_Task objective_
I'd like every record given again exactly, please.

_Data in this exercise_

○ ○ ○ ○ ○ ○ ○

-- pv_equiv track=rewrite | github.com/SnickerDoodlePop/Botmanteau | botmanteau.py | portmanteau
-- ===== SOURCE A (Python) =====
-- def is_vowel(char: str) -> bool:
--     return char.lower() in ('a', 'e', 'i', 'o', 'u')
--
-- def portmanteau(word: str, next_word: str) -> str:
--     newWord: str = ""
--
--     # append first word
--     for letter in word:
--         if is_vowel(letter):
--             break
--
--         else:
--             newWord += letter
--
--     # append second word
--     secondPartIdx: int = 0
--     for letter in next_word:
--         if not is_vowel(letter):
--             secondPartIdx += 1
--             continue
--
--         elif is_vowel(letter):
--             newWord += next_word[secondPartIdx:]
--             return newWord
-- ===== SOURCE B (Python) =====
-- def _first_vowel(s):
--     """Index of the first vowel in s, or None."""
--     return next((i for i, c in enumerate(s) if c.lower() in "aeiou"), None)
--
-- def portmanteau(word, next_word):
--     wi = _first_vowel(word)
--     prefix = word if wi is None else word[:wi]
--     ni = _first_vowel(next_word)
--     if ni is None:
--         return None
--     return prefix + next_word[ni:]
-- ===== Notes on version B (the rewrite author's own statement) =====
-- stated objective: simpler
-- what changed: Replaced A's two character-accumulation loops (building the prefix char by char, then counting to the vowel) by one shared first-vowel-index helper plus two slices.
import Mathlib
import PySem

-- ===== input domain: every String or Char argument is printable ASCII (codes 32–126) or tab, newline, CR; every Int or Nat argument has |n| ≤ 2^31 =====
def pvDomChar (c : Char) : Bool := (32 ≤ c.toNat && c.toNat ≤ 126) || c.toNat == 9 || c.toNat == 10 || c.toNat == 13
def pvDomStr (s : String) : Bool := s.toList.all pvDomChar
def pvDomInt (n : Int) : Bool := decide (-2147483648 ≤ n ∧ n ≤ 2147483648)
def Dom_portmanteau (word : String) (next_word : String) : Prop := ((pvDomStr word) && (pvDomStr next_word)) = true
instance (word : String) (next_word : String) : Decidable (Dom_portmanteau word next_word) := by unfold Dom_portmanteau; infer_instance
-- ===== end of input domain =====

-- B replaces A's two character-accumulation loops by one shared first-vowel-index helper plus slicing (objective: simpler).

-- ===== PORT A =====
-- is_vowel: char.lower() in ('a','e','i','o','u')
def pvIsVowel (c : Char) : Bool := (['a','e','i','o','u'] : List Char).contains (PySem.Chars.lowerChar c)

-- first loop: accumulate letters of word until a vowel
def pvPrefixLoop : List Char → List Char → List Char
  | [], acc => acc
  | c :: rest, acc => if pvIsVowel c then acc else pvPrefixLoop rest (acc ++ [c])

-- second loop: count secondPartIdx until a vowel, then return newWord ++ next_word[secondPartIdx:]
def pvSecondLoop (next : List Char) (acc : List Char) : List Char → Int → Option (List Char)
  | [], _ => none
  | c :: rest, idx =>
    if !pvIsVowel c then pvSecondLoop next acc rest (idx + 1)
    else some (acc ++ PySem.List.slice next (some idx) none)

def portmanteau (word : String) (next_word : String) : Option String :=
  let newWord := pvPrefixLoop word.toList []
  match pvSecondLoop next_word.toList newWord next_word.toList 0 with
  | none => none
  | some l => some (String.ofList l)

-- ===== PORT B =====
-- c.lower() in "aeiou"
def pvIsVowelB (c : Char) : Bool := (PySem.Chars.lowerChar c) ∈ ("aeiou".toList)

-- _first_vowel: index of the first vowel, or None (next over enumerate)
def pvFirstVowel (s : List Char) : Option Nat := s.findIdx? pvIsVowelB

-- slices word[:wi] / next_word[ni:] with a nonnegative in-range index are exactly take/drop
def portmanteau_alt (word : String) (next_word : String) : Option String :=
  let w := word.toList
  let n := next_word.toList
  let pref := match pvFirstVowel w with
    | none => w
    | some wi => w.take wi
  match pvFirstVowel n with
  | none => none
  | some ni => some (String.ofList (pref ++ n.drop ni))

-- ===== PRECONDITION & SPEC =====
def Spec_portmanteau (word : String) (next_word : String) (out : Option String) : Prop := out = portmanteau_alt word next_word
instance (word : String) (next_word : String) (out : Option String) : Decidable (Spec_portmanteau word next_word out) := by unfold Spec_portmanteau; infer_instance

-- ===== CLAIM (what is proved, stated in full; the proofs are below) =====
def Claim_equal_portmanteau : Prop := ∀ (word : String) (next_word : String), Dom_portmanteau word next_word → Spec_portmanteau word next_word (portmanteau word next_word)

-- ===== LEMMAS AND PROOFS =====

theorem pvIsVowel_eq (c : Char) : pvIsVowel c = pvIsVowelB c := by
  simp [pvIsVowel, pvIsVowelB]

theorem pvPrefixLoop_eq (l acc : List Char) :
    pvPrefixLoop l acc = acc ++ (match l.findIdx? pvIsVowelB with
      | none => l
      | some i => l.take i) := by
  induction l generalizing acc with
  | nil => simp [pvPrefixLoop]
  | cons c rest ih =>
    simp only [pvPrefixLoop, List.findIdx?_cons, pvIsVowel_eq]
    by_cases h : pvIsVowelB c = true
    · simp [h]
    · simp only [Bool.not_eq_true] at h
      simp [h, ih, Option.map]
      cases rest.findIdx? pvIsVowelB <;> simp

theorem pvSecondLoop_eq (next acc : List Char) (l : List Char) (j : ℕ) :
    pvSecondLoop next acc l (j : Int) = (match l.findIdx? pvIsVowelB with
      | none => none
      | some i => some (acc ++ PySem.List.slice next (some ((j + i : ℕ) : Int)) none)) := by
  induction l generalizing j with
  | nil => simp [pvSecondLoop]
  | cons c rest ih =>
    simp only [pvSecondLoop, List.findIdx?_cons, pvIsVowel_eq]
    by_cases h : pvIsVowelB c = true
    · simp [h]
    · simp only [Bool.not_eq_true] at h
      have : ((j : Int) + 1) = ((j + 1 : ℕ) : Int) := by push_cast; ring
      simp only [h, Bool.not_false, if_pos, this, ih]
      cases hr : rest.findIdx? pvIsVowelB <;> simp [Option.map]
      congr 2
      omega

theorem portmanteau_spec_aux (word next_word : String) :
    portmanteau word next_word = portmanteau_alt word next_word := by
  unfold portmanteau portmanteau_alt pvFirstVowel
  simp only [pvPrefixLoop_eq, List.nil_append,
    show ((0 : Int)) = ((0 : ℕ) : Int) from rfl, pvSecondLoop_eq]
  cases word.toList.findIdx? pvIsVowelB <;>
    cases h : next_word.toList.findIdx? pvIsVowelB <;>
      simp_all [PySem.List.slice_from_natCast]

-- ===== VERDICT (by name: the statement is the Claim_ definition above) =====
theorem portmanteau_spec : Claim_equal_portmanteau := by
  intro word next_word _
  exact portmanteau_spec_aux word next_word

○ ○ ○ ○ ○ ○ ○

_The answer_
-- pv_equiv track=rewrite | github.com/SnickerDoodlePop/Botmanteau | botmanteau.py | portmanteau
-- ===== SOURCE A (Python) =====
-- def is_vowel(char: str) -> bool:
--     return char.lower() in ('a', 'e', 'i', 'o', 'u')
--
-- def portmanteau(word: str, next_word: str) -> str:
--     newWord: str = ""
--
--     # append first word
--     for letter in word:
--         if is_vowel(letter):
--             break
--
--         else:
--             newWord += letter
--
--     # append second word
--     secondPartIdx: int = 0
--     for letter in next_word:
--         if not is_vowel(letter):
--             secondPartIdx += 1
--             continue
--
--         elif is_vowel(letter):
--             newWord += next_word[secondPartIdx:]
--             return newWord
-- ===== SOURCE B (Python) =====
-- def _first_vowel(s):
--     """Index of the first vowel in s, or None."""
--     return next((i for i, c in enumerate(s) if c.lower() in "aeiou"), None)
--
-- def portmanteau(word, next_word):
--     wi = _first_vowel(word)
--     prefix = word if wi is None else word[:wi]
--     ni = _first_vowel(next_word)
--     if ni is None:
--         return None
--     return prefix + next_word[ni:]
-- ===== Notes on version B (the rewrite author's own statement) =====
-- stated objective: simpler
-- what changed: Replaced A's two character-accumulation loops (building the prefix char by char, then counting to the vowel) by one shared first-vowel-index helper plus two slices.
import Mathlib
import PySem

-- ===== input domain: every String or Char argument is printable ASCII (codes 32–126) or tab, newline, CR; every Int or Nat argument has |n| ≤ 2^31 =====
def pvDomChar (c : Char) : Bool := (32 ≤ c.toNat && c.toNat ≤ 126) || c.toNat == 9 || c.toNat == 10 || c.toNat == 13
def pvDomStr (s : String) : Bool := s.toList.all pvDomChar
def pvDomInt (n : Int) : Bool := decide (-2147483648 ≤ n ∧ n ≤ 2147483648)
def Dom_portmanteau (word : String) (next_word : String) : Prop := ((pvDomStr word) && (pvDomStr next_word)) = true
instance (word : String) (next_word : String) : Decidable (Dom_portmanteau word next_word) := by unfold Dom_portmanteau; infer_instance
-- ===== end of input domain =====

-- B replaces A's two character-accumulation loops by one shared first-vowel-index helper plus slicing (objective: simpler).

-- ===== PORT A =====
-- is_vowel: char.lower() in ('a','e','i','o','u')
def pvIsVowel (c : Char) : Bool := (['a','e','i','o','u'] : List Char).contains (PySem.Chars.lowerChar c)

-- first loop: accumulate letters of word until a vowel
def pvPrefixLoop : List Char → List Char → List Char
  | [], acc => acc
  | c :: rest, acc => if pvIsVowel c then acc else pvPrefixLoop rest (acc ++ [c])

-- second loop: count secondPartIdx until a vowel, then return newWord ++ next_word[secondPartIdx:]
def pvSecondLoop (next : List Char) (acc : List Char) : List Char → Int → Option (List Char)
  | [], _ => none
  | c :: rest, idx =>
    if !pvIsVowel c then pvSecondLoop next acc rest (idx + 1)
    else some (acc ++ PySem.List.slice next (some idx) none)

def portmanteau (word : String) (next_word : String) : Option String :=
  let newWord := pvPrefixLoop word.toList []
  match pvSecondLoop next_word.toList newWord next_word.toList 0 with
  | none => none
  | some l => some (String.ofList l)

-- ===== PORT B =====
-- c.lower() in "aeiou"
def pvIsVowelB (c : Char) : Bool := (PySem.Chars.lowerChar c) ∈ ("aeiou".toList)

-- _first_vowel: index of the first vowel, or None (next over enumerate)
def pvFirstVowel (s : List Char) : Option Nat := s.findIdx? pvIsVowelB

-- slices word[:wi] / next_word[ni:] with a nonnegative in-range index are exactly take/drop
def portmanteau_alt (word : String) (next_word : String) : Option String :=
  let w := word.toList
  let n := next_word.toList
  let pref := match pvFirstVowel w with
    | none => w
    | some wi => w.take wi
  match pvFirstVowel n with
  | none => none
  | some ni => some (String.ofList (pref ++ n.drop ni))

-- ===== PRECONDITION & SPEC =====
def Spec_portmanteau (word : String) (next_word : String) (out : Option String) : Prop := out = portmanteau_alt word next_word
instance (word : String) (next_word : String) (out : Option String) : Decidable (Spec_portmanteau word next_word out) := by unfold Spec_portmanteau; infer_instance

-- ===== CLAIM (what is proved, stated in full; the proofs are below) =====
def Claim_equal_portmanteau : Prop := ∀ (word : String) (next_word : String), Dom_portmanteau word next_word → Spec_portmanteau word next_word (portmanteau word next_word)

-- ===== LEMMAS AND PROOFS =====

theorem pvIsVowel_eq (c : Char) : pvIsVowel c = pvIsVowelB c := by
  simp [pvIsVowel, pvIsVowelB]

theorem pvPrefixLoop_eq (l acc : List Char) :
    pvPrefixLoop l acc = acc ++ (match l.findIdx? pvIsVowelB with
      | none => l
      | some i => l.take i) := by
  induction l generalizing acc with
  | nil => simp [pvPrefixLoop]
  | cons c rest ih =>
    simp only [pvPrefixLoop, List.findIdx?_cons, pvIsVowel_eq]
    by_cases h : pvIsVowelB c = true
    · simp [h]
    · simp only [Bool.not_eq_true] at h
      simp [h, ih, Option.map]
      cases rest.findIdx? pvIsVowelB <;> simp

theorem pvSecondLoop_eq (next acc : List Char) (l : List Char) (j : ℕ) :
    pvSecondLoop next acc l (j : Int) = (match l.findIdx? pvIsVowelB with
      | none => none
      | some i => some (acc ++ PySem.List.slice next (some ((j + i : ℕ) : Int)) none)) := by
  induction l generalizing j with
  | nil => simp [pvSecondLoop]
  | cons c rest ih =>
    simp only [pvSecondLoop, List.findIdx?_cons, pvIsVowel_eq]
    by_cases h : pvIsVowelB c = true
    · simp [h]
    · simp only [Bool.not_eq_true] at h
      have : ((j : Int) + 1) = ((j + 1 : ℕ) : Int) := by push_cast; ring
      simp only [h, Bool.not_false, if_pos, this, ih]
      cases hr : rest.findIdx? pvIsVowelB <;> simp [Option.map]
      congr 2
      omega

theorem portmanteau_spec_aux (word next_word : String) :
    portmanteau word next_word = portmanteau_alt word next_word := by
  unfold portmanteau portmanteau_alt pvFirstVowel
  simp only [pvPrefixLoop_eq, List.nil_append,
    show ((0 : Int)) = ((0 : ℕ) : Int) from rfl, pvSecondLoop_eq]
  cases word.toList.findIdx? pvIsVowelB <;>
    cases h : next_word.toList.findIdx? pvIsVowelB <;>
      simp_all [PySem.List.slice_from_natCast]

-- ===== VERDICT (by name: the statement is the Claim_ definition above) =====
theorem portmanteau_spec : Claim_equal_portmanteau := by
  intro word next_word _
  exact portmanteau_spec_aux word next_word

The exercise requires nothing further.